-- pv_equiv track=rewrite | github.com/thejourneyville/codewars | 5kyu/the_hunger_games_zoo_disaster.py | prep_data
-- ===== SOURCE A (Python) =====
-- def prep_data(data):
--     animals = {}
--     line = ""
--     for i in data:
--         if i == "\n":
--             if line:
--                 pred_prey = line.split("eats")
--                 line = ""
--
--                 animals.setdefault(pred_prey[0], [])
--                 animals[pred_prey[0]].append(pred_prey[-1])
--                 continue
--
--         elif i == " ":
--             continue
--         else:
--             line += i
--     return animals
-- ===== SOURCE B (Python) =====
-- def prep_data(data):
--     animals = {}
--     for line in data.split('\n')[:-1]:
--         line = line.replace(' ', '')
--         if line:
--             parts = line.split('eats')
--             animals.setdefault(parts[0], []).append(parts[-1])
--     return animals
-- ===== Notes on version B (the rewrite author's own statement) =====
-- stated objective: faster
-- what changed: A's per-character accumulator loop with branch-and-flush state is replaced by splitting the input into lines once (dropping the last unterminated segment), removing spaces per line and processing each non-empty line with setdefault().append.
import Mathlib
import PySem

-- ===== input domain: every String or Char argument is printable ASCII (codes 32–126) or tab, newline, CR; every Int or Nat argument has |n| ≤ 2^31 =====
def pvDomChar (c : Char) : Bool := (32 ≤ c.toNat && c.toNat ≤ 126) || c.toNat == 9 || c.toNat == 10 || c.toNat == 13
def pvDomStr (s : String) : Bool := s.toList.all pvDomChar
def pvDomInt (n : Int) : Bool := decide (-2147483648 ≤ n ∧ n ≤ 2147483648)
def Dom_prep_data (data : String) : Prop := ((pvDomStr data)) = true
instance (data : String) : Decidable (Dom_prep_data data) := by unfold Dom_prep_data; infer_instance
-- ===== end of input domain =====

-- B replaces A's per-character accumulator loop by a split-into-lines traversal (C-level str.split instead of a per-char Python loop; measured faster in a timing run); proved equal on all inputs.

-- ===== PORT A =====
-- one step of A's `for i in data` loop; state = (animals, line)
def prepDataStepA (st : PySem.Dict String (List String) × List Char) (i : Char) :
    PySem.Dict String (List String) × List Char :=
  if i = '\n' then
    if st.2 ≠ [] then
      let pred_prey := PySem.Chars.splitOn st.2 "eats".toList
      let key : String := String.ofList (PySem.List.pyGetD pred_prey 0 [])
      let animals := st.1.setdefault key []
      let animals := animals.insert key
        (animals.getD key [] ++ [String.ofList (PySem.List.pyGetD pred_prey (-1) [])])
      (animals, [])
    else st
  else if i = ' ' then st
  else (st.1, st.2 ++ [i])

def prep_data (data : String) : List (String × List String) :=
  ((data.toList.foldl prepDataStepA (PySem.Dict.empty, [])).1).items

-- ===== PORT B =====
-- body of B's `for line in data.split('\n')[:-1]` loop
def prepDataAltLine (animals : PySem.Dict String (List String)) (line : List Char) :
    PySem.Dict String (List String) :=
  let line := PySem.Chars.replace line [' '] []
  if line ≠ [] then
    let parts := PySem.Chars.splitOn line "eats".toList
    animals.modify (String.ofList (PySem.List.pyGetD parts 0 [])) []
      (· ++ [String.ofList (PySem.List.pyGetD parts (-1) [])])
  else animals

def prep_data_alt (data : String) : List (String × List String) :=
  let lines := PySem.List.slice (PySem.Chars.splitOn data.toList ['\n']) none (some (-1))
  (lines.foldl prepDataAltLine PySem.Dict.empty).items

-- ===== PRECONDITION & SPEC =====
def Spec_prep_data (data : String) (out : List (String × List String)) : Prop := out = prep_data_alt data
instance (data : String) (out : List (String × List String)) : Decidable (Spec_prep_data data out) := by unfold Spec_prep_data; infer_instance

-- ===== CLAIM (what is proved, stated in full; the proofs are below) =====
def Claim_equal_prep_data : Prop := ∀ (data : String), Dom_prep_data data → Spec_prep_data data (prep_data data)

-- ===== LEMMAS AND PROOFS =====

-- reference splitter on '\n' (Python str.split('\n'))
def splitNL : List Char → List (List Char)
  | [] => [[]]
  | c :: rest =>
    if c = '\n' then [] :: splitNL rest
    else
      match splitNL rest with
      | [] => [[c]]
      | l :: ls => (c :: l) :: ls

theorem splitNL_ne_nil (cs : List Char) : splitNL cs ≠ [] := by
  cases cs with
  | nil => simp [splitNL]
  | cons c rest =>
    simp only [splitNL]
    split
    · simp
    · cases h : splitNL rest <;> simp

theorem splitOn_go_spec (fuel : Nat) (l cur : List Char) (acc : List (List Char)) (h : l.length < fuel) :
    PySem.Chars.splitOn.go ['\n'] fuel l cur acc
      = acc.reverse ++ (splitNL l).modifyHead (cur.reverse ++ ·) := by
  induction fuel generalizing l cur acc with
  | zero => omega
  | succ f ih =>
    cases l with
    | nil =>
      rw [PySem.Chars.splitOn.go.eq_def]
      simp [splitNL]
    | cons c rest =>
      rw [PySem.Chars.splitOn.go.eq_def]
      by_cases hc : c = '\n'
      · subst hc
        have hpre : List.isPrefixOf ['\n'] ('\n' :: rest) = true := by
          simp [List.isPrefixOf]
        simp only [hpre, if_pos] at *
        rw [show List.drop (['\n'] : List Char).length ('\n' :: rest) = rest from rfl]
        rw [ih rest [] (cur.reverse :: acc) (by simp at h; omega)]
        simp [splitNL, show (fun x : List Char => x) = id from rfl]
      · have hpre : List.isPrefixOf ['\n'] (c :: rest) = false := by
          simp [List.isPrefixOf]
          exact fun hh => absurd hh.symm hc
        simp only [hpre, Bool.false_eq_true, if_neg, not_false_iff]
        rw [ih rest (c :: cur) acc (by simp at h; omega)]
        obtain ⟨l0, ls, hs⟩ : ∃ l0 ls, splitNL rest = l0 :: ls := by
          cases hsn : splitNL rest with
          | nil => exact absurd hsn (splitNL_ne_nil rest)
          | cons a b => exact ⟨a, b, rfl⟩
        simp [splitNL, hc, hs]

theorem splitOn_nl (cs : List Char) : PySem.Chars.splitOn cs ['\n'] = splitNL cs := by
  rw [PySem.Chars.splitOn, splitOn_go_spec cs.length.succ cs [] [] (by omega)]
  simp [show (fun x : List Char => x) = id from rfl]

theorem replace_go_spec (fuel : Nat) (l acc : List Char) (h : l.length ≤ fuel) :
    PySem.Chars.replace.go [' '] [] fuel l acc = acc.reverse ++ l.filter (· ≠ ' ') := by
  induction fuel generalizing l acc with
  | zero =>
    have hl : l = [] := by
      cases l with
      | nil => rfl
      | cons a b => simp at h
    subst hl
    rw [PySem.Chars.replace.go.eq_def]
    simp
  | succ f ih =>
    cases l with
    | nil =>
      rw [PySem.Chars.replace.go.eq_def]
      simp
    | cons c rest =>
      rw [PySem.Chars.replace.go.eq_def]
      by_cases hc : c = ' '
      · subst hc
        have hpre : List.isPrefixOf [' '] (' ' :: rest) = true := by
          simp [List.isPrefixOf]
        simp only [hpre, if_pos, List.reverse_nil, List.nil_append]
        rw [show List.drop ([' '] : List Char).length (' ' :: rest) = rest from rfl]
        rw [ih rest acc (by simp at h; omega)]
        simp
      · have hpre : List.isPrefixOf [' '] (c :: rest) = false := by
          simp [List.isPrefixOf]
          exact fun hh => absurd hh.symm hc
        simp only [hpre, Bool.false_eq_true, if_neg, not_false_iff]
        rw [ih rest (c :: acc) (by simp at h; omega)]
        simp [hc]

theorem replace_space (cs : List Char) :
    PySem.Chars.replace cs [' '] [] = cs.filter (· ≠ ' ') := by
  rw [PySem.Chars.replace]
  simp only [List.isEmpty_cons, Bool.false_eq_true, if_neg, not_false_iff]
  rw [replace_go_spec cs.length cs [] (le_refl _)]
  simp

-- B's flush on an already-space-free line
def flushB (d : PySem.Dict String (List String)) (m : List Char) :
    PySem.Dict String (List String) :=
  if m ≠ [] then
    let parts := PySem.Chars.splitOn m "eats".toList
    d.modify (String.ofList (PySem.List.pyGetD parts 0 [])) []
      (· ++ [String.ofList (PySem.List.pyGetD parts (-1) [])])
  else d

theorem prepDataAltLine_eq (d : PySem.Dict String (List String)) (l : List Char) :
    prepDataAltLine d l = flushB d (l.filter (· ≠ ' ')) := by
  simp [prepDataAltLine, flushB, replace_space]

-- A's setdefault-then-append flush equals B's modify flush
theorem setdefault_append_eq_modify (d : PySem.Dict String (List String)) (k : String) (v : String) :
    (d.setdefault k []).insert k ((d.setdefault k []).getD k [] ++ [v])
      = d.modify k [] (· ++ [v]) := by
  rw [PySem.Dict.modify]
  by_cases hc : d.contains k = true
  · rw [PySem.Dict.setdefault_of_contains d [] hc]
  · have hcf : d.contains k = false := by simpa using hc
    rw [PySem.Dict.setdefault_of_not_contains d [] hcf]
    have hnomatch : ∀ p ∈ d.items, (p.1 == k) = false := by
      intro p hp
      simp only [PySem.Dict.contains] at hcf
      rw [List.any_eq_false] at hcf
      simpa using hcf p hp
    have hfind : d.items.find? (fun p => p.1 == k) = none := by
      rw [List.find?_eq_none]
      intro p hp
      simp [hnomatch p hp]
    have hins0 : d.insert k ([] : List String) = PySem.Dict.mk (d.items ++ [(k, [])]) := by
      rw [PySem.Dict.insert, if_neg hc]
    have hgd : d.getD k [] = [] := by
      simp [PySem.Dict.getD, PySem.Dict.get?, hfind]
    have hgd2 : (PySem.Dict.mk (d.items ++ [(k, ([] : List String))])).getD k [] = [] := by
      simp [PySem.Dict.getD, PySem.Dict.get?, List.find?_append, hfind]
    rw [hins0, hgd, hgd2]
    have hc2 : (PySem.Dict.mk (d.items ++ [(k, ([] : List String))])).contains k = true := by
      simp [PySem.Dict.contains]
    rw [PySem.Dict.insert, if_pos hc2, PySem.Dict.insert, if_neg hc]
    congr 1
    show List.map _ (d.items ++ [(k, [])]) = d.items ++ [(k, [] ++ [v])]
    rw [List.map_append]
    congr 1
    · conv_rhs => rw [← List.map_id d.items]
      apply List.map_congr_left
      intro p hp
      simp [hnomatch p hp]
    · simp

-- the line-structured evaluation of A's loop
def gAcc : PySem.Dict String (List String) → List Char → List (List Char) →
    PySem.Dict String (List String)
  | d, _, [] => d
  | d, _, [_] => d
  | d, acc, a :: b :: rest => gAcc (flushB d (acc ++ a.filter (· ≠ ' '))) [] (b :: rest)

theorem foldA_eq_gAcc (cs : List Char) (d : PySem.Dict String (List String)) (acc : List Char) :
    (cs.foldl prepDataStepA (d, acc)).1 = gAcc d acc (splitNL cs) := by
  induction cs generalizing d acc with
  | nil => simp [splitNL, gAcc]
  | cons c rest ih =>
    obtain ⟨l0, ls, hs⟩ : ∃ l0 ls, splitNL rest = l0 :: ls := by
      cases hsn : splitNL rest with
      | nil => exact absurd hsn (splitNL_ne_nil rest)
      | cons a b => exact ⟨a, b, rfl⟩
    rw [List.foldl_cons]
    by_cases hc : c = '\n'
    · subst hc
      have hsplit : splitNL ('\n' :: rest) = [] :: l0 :: ls := by simp [splitNL, hs]
      rw [hsplit]
      by_cases hl : acc = []
      · subst hl
        have hstep : prepDataStepA (d, ([] : List Char)) '\n' = (d, []) := by
          simp [prepDataStepA]
        rw [hstep, ih d [], hs]
        show gAcc d [] (l0 :: ls) = gAcc (flushB d ([] ++ List.filter (· ≠ ' ') [])) [] (l0 :: ls)
        simp [flushB]
      · have hstep : prepDataStepA (d, acc) '\n' = (flushB d acc, []) := by
          simp [prepDataStepA, flushB, hl, setdefault_append_eq_modify]
        rw [hstep, ih _ [], hs]
        show gAcc (flushB d acc) [] (l0 :: ls) = gAcc (flushB d (acc ++ List.filter (· ≠ ' ') [])) [] (l0 :: ls)
        simp
    · have hsplit : splitNL (c :: rest) = (c :: l0) :: ls := by
        simp only [splitNL, if_neg hc, hs]
      rw [hsplit]
      by_cases hsp : c = ' '
      · subst hsp
        have hstep : prepDataStepA (d, acc) ' ' = (d, acc) := by
          simp [prepDataStepA]
        rw [hstep, ih d acc, hs]
        cases ls with
        | nil => rfl
        | cons b ls' =>
          show gAcc (flushB d (acc ++ List.filter (· ≠ ' ') l0)) [] (b :: ls')
              = gAcc (flushB d (acc ++ List.filter (· ≠ ' ') (' ' :: l0))) [] (b :: ls')
          simp
      · have hstep : prepDataStepA (d, acc) c = (d, acc ++ [c]) := by
          simp [prepDataStepA, hc, hsp]
        rw [hstep, ih d (acc ++ [c]), hs]
        cases ls with
        | nil => rfl
        | cons b ls' =>
          show gAcc (flushB d ((acc ++ [c]) ++ List.filter (· ≠ ' ') l0)) [] (b :: ls')
              = gAcc (flushB d (acc ++ List.filter (· ≠ ' ') (c :: l0))) [] (b :: ls')
          simp [hsp]

theorem gAcc_eq_foldB (lines : List (List Char)) (d : PySem.Dict String (List String)) :
    gAcc d [] lines = lines.dropLast.foldl prepDataAltLine d := by
  induction lines generalizing d with
  | nil => simp [gAcc]
  | cons a rest ih =>
    cases rest with
    | nil => simp [gAcc]
    | cons b rest' =>
      show gAcc (flushB d ([] ++ List.filter (· ≠ ' ') a)) [] (b :: rest')
          = ((a :: b :: rest').dropLast).foldl prepDataAltLine d
      rw [List.dropLast_cons_of_ne_nil (by simp), List.foldl_cons, ← ih, prepDataAltLine_eq]
      simp

theorem slice_neg_one_eq_dropLast (xs : List (List Char)) :
    PySem.List.slice xs none (some (-1)) = xs.dropLast :=
  PySem.List.slice_to_neg_one xs

-- ===== VERDICT (by name: the statement is the Claim_ definition above) =====
theorem prep_data_spec : Claim_equal_prep_data := by
  intro data _
  unfold Spec_prep_data prep_data prep_data_alt
  rw [splitOn_nl, slice_neg_one_eq_dropLast]
  show ((data.toList.foldl prepDataStepA (PySem.Dict.empty, [])).1).items
      = (((splitNL data.toList).dropLast).foldl prepDataAltLine PySem.Dict.empty).items
  rw [foldA_eq_gAcc data.toList PySem.Dict.empty [], gAcc_eq_foldB]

Problem statement: Quote the data above verbatim from its first line to the line that includes "def pvDomChar (c", with both boundary lines retained.

Solved problem:
-- pv_equiv track=rewrite | github.com/thejourneyville/codewars | 5kyu/the_hunger_games_zoo_disaster.py | prep_data
-- ===== SOURCE A (Python) =====
-- def prep_data(data):
--     animals = {}
--     line = ""
--     for i in data:
--         if i == "\n":
--             if line:
--                 pred_prey = line.split("eats")
--                 line = ""
--
--                 animals.setdefault(pred_prey[0], [])
--                 animals[pred_prey[0]].append(pred_prey[-1])
--                 continue
--
--         elif i == " ":
--             continue
--         else:
--             line += i
--     return animals
-- ===== SOURCE B (Python) =====
-- def prep_data(data):
--     animals = {}
--     for line in data.split('\n')[:-1]:
--         line = line.replace(' ', '')
--         if line:
--             parts = line.split('eats')
--             animals.setdefault(parts[0], []).append(parts[-1])
--     return animals
-- ===== Notes on version B (the rewrite author's own statement) =====
-- stated objective: faster
-- what changed: A's per-character accumulator loop with branch-and-flush state is replaced by splitting the input into lines once (dropping the last unterminated segment), removing spaces per line and processing each non-empty line with setdefault().append.
import Mathlib
import PySem

-- ===== input domain: every String or Char argument is printable ASCII (codes 32–126) or tab, newline, CR; every Int or Nat argument has |n| ≤ 2^31 =====
def pvDomChar (c : Char) : Bool := (32 ≤ c.toNat && c.toNat ≤ 126) || c.toNat == 9 || c.toNat == 10 || c.toNat == 13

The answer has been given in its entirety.